Brazil rejects G-7 Amazon aid citing its lack of involvement in decision to grant it



People are always trying to give me money, and I just don't want it. Like the other day, I was just walking down the street, minding my own business, when this guy with a foreign accent accosts me, grabbing my shirt and shouting in my face "You must take zis million dollars in zee bag! I beg of you, do it!"
"Not for all the tea in China!" I replied hotly. "You've got your nerve, coming up to a complete stranger and threatening him with a bunch of money. This is America, pal -- we don't cotton to things like that!" I pushed him away and continued down the street, ignoring his howls of misery and rage.
Not a day goes by that I don't find stacks of rubles or rupees or renminbi on my front porch each morning. I've had caskets of jewels thrown through my living room window. Big black pearls dropped down my chimney. Gold Krugerrands stuck to my sidewalk with superglue. Sheesh! It's enough to make a guy go cuckoo. Naturally I burn it all in my backyard, in a bonfire. For which I always get a permit first. I'm no scofflaw. 

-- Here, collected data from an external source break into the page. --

lemma pv_ofList_append (a b : List String) :
    PySem.Set.ofList (a ++ b) = PySem.Set.update (PySem.Set.ofList a) b := by
  simp [PySem.Set.ofList_eq_foldl, PySem.Set.update, List.foldl_append]

lemma pv_keysset (env : List String) (vals : List (List Int)) (h : vals ≠ []) :
    PySem.Set.ofList ((vals.map (fun _ => env)).flatten) = PySem.Set.ofList env := by
  cases vals with
  | nil => exact absurd rfl h
  | cons v t =>
    simp only [List.map_cons, List.flatten_cons]
    rw [pv_ofList_append]
    apply pv_update_absorb
    intro x hx
    rw [PySem.Set.mem_ofList]
    rcases List.mem_flatten.mp hx with ⟨l, hl, hxl⟩
    rcases List.mem_map.mp hl with ⟨_, _, rfl⟩
    exact hxl

-- exchanging the order of a double summation
lemma pv_sum_swap {α β : Type} (xs : List α) (ys : List β) (f : α → β → Int) :
    (xs.map (fun x => (ys.map (fun y => f x y)).sum)).sum
      = (ys.map (fun y => (xs.map (fun x => f x y)).sum)).sum := by
  induction xs with
  | nil => simp
  | cons x t ih =>
    simp only [List.map_cons, List.sum_cons, ih, ← PySem.List.sum_map_add_int]

-- A's nested accumulation is the merge fold over the flattened (name, ballot-entry) rows
lemma pv_A_norm (env : List String) (vals : List (List Int)) :
    vals.foldl (fun d vote =>
      (PySem.List.enumerate env).foldl (fun d ic =>
        if d.contains ic.2 then
          d.modify ic.2 0 (· + PySem.List.pyGetD vote ic.1 0)
        else
          d.insert ic.2 (PySem.List.pyGetD vote ic.1 0)) d) PySem.Dict.empty
    = ((vals.map (fun v => (PySem.List.enumerate env).map
          (fun ic => (ic.2, PySem.List.pyGetD v ic.1 0)))).flatten).foldl
        (fun d p => d.insert p.1 (d.getD p.1 0 + p.2)) PySem.Dict.empty := by
  rw [List.foldl_flatten, List.foldl_map]
  apply PySem.List.foldl_congr_mem
  intro acc v _
  rw [List.foldl_map]
  apply PySem.List.foldl_congr_mem
  intro d ic _
  by_cases h : d.contains ic.2
  · simp [PySem.Dict.modify, h]
  · rw [if_neg (by simp [h]), PySem.Dict.getD_of_not_contains d 0 (by simpa using h), zero_add]

-- B's zip of names with column totals, re-indexed through enumerate
lemma pv_B_norm (env : List String) (t : Int → Int) :
    env.zip ((PySem.List.pyRange 0 (PySem.List.len env)).map t)
      = (PySem.List.enumerate env).map (fun ic => (ic.2, t ic.1)) := by
  apply List.ext_getElem
  · simp [PySem.List.len, PySem.List.pyRange_zero_natCast, PySem.List.length_enumerate]
  · intro i h1 h2
    simp [List.getElem_zip, PySem.List.len, PySem.List.pyRange_zero_natCast,
      PySem.List.getElem_enumerate]

-- the per-key totals of the two pair lists agree (Fubini for the vote table)
lemma pv_sums_eq (env : List String) (vals : List (List Int)) (k : String) :
    ((((vals.map (fun v => (PySem.List.enumerate env).map
          (fun ic => (ic.2, PySem.List.pyGetD v ic.1 0)))).flatten).filter
        (fun p => p.1 == k)).map Prod.snd).sum
      = ((((PySem.List.enumerate env).map
            (fun ic => (ic.2, (vals.map (fun vote => PySem.List.pyGetD vote ic.1 0)).sum))).filter
          (fun p => p.1 == k)).map Prod.snd).sum := by
  simp only [List.filter_flatten, List.filter_map, List.map_flatten, List.map_map,
    List.sum_flatten, Function.comp_def]
  exact pv_sum_swap vals ((PySem.List.enumerate env).filter (fun ic => ic.2 == k))
    (fun v ic => PySem.List.pyGetD v ic.1 0)

-- two dicts with equal (duplicate-free) key lists and equal lookups are equal
lemma pv_dict_eq (d e : PySem.Dict String Int) (hd : d.keys.Nodup) (he : e.keys.Nodup)
    (hk : d.keys = e.keys) (hv : ∀ k, d.getD k 0 = e.getD k 0) : d = e := by
  apply PySem.Dict.ext
  rw [PySem.Dict.items_eq_map_keys d hd 0, PySem.Dict.items_eq_map_keys e he 0, hk]
  exact List.map_congr_left (fun k _ => by rw [hv k])

-- the central fact: A's accumulated dict equals B's column-sum dict
lemma pv_dicts_eq (env : List String) (vals : List (List Int)) :
    vals.foldl (fun d vote =>
      (PySem.List.enumerate env).foldl (fun d ic =>
        if d.contains ic.2 then
          d.modify ic.2 0 (· + PySem.List.pyGetD vote ic.1 0)
        else
          d.insert ic.2 (PySem.List.pyGetD vote ic.1 0)) d) PySem.Dict.empty
    = (if vals.isEmpty then PySem.Dict.empty
       else (env.zip ((PySem.List.pyRange 0 (PySem.List.len env)).map
              (fun i => (vals.map (fun vote => PySem.List.pyGetD vote i 0)).sum))).foldl
            (fun d nt => d.insert nt.1 (d.getD nt.1 0 + nt.2)) PySem.Dict.empty) := by
  by_cases hv : vals = []
  · subst hv; rfl
  · rw [if_neg (by simpa [List.isEmpty_iff] using hv), pv_A_norm,
      pv_B_norm env (fun i => (vals.map (fun vote => PySem.List.pyGetD vote i 0)).sum)]
    apply pv_dict_eq _ _ (pv_mfold_nodup _) (pv_mfold_nodup _)
    · rw [pv_mfold_keys, pv_mfold_keys]
      have h1 : ((vals.map (fun v => (PySem.List.enumerate env).map
            (fun ic => (ic.2, PySem.List.pyGetD v ic.1 0)))).flatten).map Prod.fst
          = (vals.map (fun _ => env)).flatten := by
        rw [List.map_flatten, List.map_map]
        congr 1
        apply List.map_congr_left
        intro v _
        simp [List.map_map, Function.comp_def, PySem.List.map_snd_enumerate]
      have h2 : ((PySem.List.enumerate env).map
            (fun ic => (ic.2, (vals.map (fun vote => PySem.List.pyGetD vote ic.1 0)).sum))).map Prod.fst
          = env := by
        simp [List.map_map, Function.comp_def, PySem.List.map_snd_enumerate]
      rw [h1, h2, pv_keysset env vals hv]
    · intro k
      rw [pv_mfold_getD, pv_mfold_getD, pv_sums_eq]

-- a list already sorted by (-total, name) is, read through the dict's lookups, sorted by
-- descending total — lexicographic pairwise invariant of sorted2's insertion fold
lemma pv_insertBy_lex {α : Type} (k1 : α → Int) (k2 : α → String) (x : α) (ys : List α)
    (h : ys.Pairwise (fun a b => k1 a < k1 b ∨ (k1 a = k1 b ∧ k2 a ≤ k2 b))) :
    (PySem.List.insertBy
        (fun a b => decide (k1 a < k1 b) || (!decide (k1 b < k1 a) && decide (k2 a < k2 b)))
        x ys).Pairwise (fun a b => k1 a < k1 b ∨ (k1 a = k1 b ∧ k2 a ≤ k2 b)) := by
  induction ys with
  | nil => simp [PySem.List.insertBy]
  | cons y t ih =>
    rw [List.pairwise_cons] at h
    obtain ⟨hy, ht⟩ := h
    have hstep : PySem.List.insertBy
        (fun a b => decide (k1 a < k1 b) || (!decide (k1 b < k1 a) && decide (k2 a < k2 b))) x (y :: t)
      = if (decide (k1 x < k1 y) || (!decide (k1 y < k1 x) && decide (k2 x < k2 y))) = true
        then x :: y :: t
        else y :: PySem.List.insertBy
          (fun a b => decide (k1 a < k1 b) || (!decide (k1 b < k1 a) && decide (k2 a < k2 b))) x t := rfl
    by_cases hb : (decide (k1 x < k1 y) || (!decide (k1 y < k1 x) && decide (k2 x < k2 y))) = true
    · rw [hstep, if_pos hb]
      have hxy : k1 x < k1 y ∨ (k1 x = k1 y ∧ k2 x ≤ k2 y) := by
        simp only [Bool.or_eq_true, Bool.and_eq_true, Bool.not_eq_true', decide_eq_true_eq,
          decide_eq_false_iff_not] at hb
        rcases hb with h1 | ⟨h2, h3⟩
        · exact Or.inl h1
        · rcases lt_or_eq_of_le (not_lt.mp h2) with h4 | h4
          · exact Or.inl h4
          · exact Or.inr ⟨h4, le_of_lt h3⟩
      constructor
      · intro z hz
        rcases hz with _ | hz
        · exact hxy
        · have hyz := hy z (by assumption)
          rcases hxy with h1 | ⟨h1, h1'⟩ <;> rcases hyz with h2 | ⟨h2, h2'⟩
          · exact Or.inl (lt_trans h1 h2)
          · exact Or.inl (h2 ▸ h1)
          · exact Or.inl (h1 ▸ h2)
          · exact Or.inr ⟨h1.trans h2, h1'.trans h2'⟩
      · exact List.pairwise_cons.mpr ⟨hy, ht⟩
    · rw [hstep, if_neg hb]
      have hyx : k1 y < k1 x ∨ (k1 y = k1 x ∧ k2 y ≤ k2 x) := by
        simp only [Bool.or_eq_true, Bool.and_eq_true, Bool.not_eq_true', decide_eq_true_eq,
          decide_eq_false_iff_not, not_or, not_and] at hb
        obtain ⟨h1, h2⟩ := hb
        rcases lt_or_eq_of_le (not_lt.mp h1) with h3 | h3
        · exact Or.inl h3
        · have h4 : ¬ k1 y < k1 x := by rw [h3]; exact lt_irrefl _
          exact Or.inr ⟨h3, not_lt.mp (h2 h4)⟩
      constructor
      · intro z hz
        rcases (PySem.List.mem_insertBy _ x z t).mp hz with rfl | hz
        · exact hyx
        · exact hy z hz
      · exact ih ht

Now when these crazy people offer me FOOD, that's a different matter. I'm very open to that. No prejudice against it atoll. 
Fer instance a man came to my door last week with
 a savory steak and kidney pie. He was dressed all in tweed and wore one of those deerstalker caps Sherlock Holmes is always pictured with.
"Care for some steak and kidney pie, old boy?" he asked me in an impeccable Oxford accent.
"Cheerio, old bean!" I replied, taking the goodies from him and inviting him in for a piece.
"Thenk yew, no" he said. "I must toddle off to the Club, dontcha know. Rugby scrummage and all that rot."
"Tallyho!" I waved to his back as he tried not to step on the Krugerrands still glued on my sidewalk.
An old woman brings me a demijohn of birch beer once in a while. She just shows up out of the blue, knocks on my door, and leaves the jug, flying off on the stalk of a sunflower like a fairy tale witch.
The German ambassador drops off liverwurst and the Thai cultural attache brings me salted duck eggs with heaps of sticky rice.
I don't really know why they do this for me -- I'm just assuming it has something to do with my sparkling personality and artistic genius. 
But I give fair warning: The next person who tries to fob blue chip stock off on me is going to get a sock on the beezer . . .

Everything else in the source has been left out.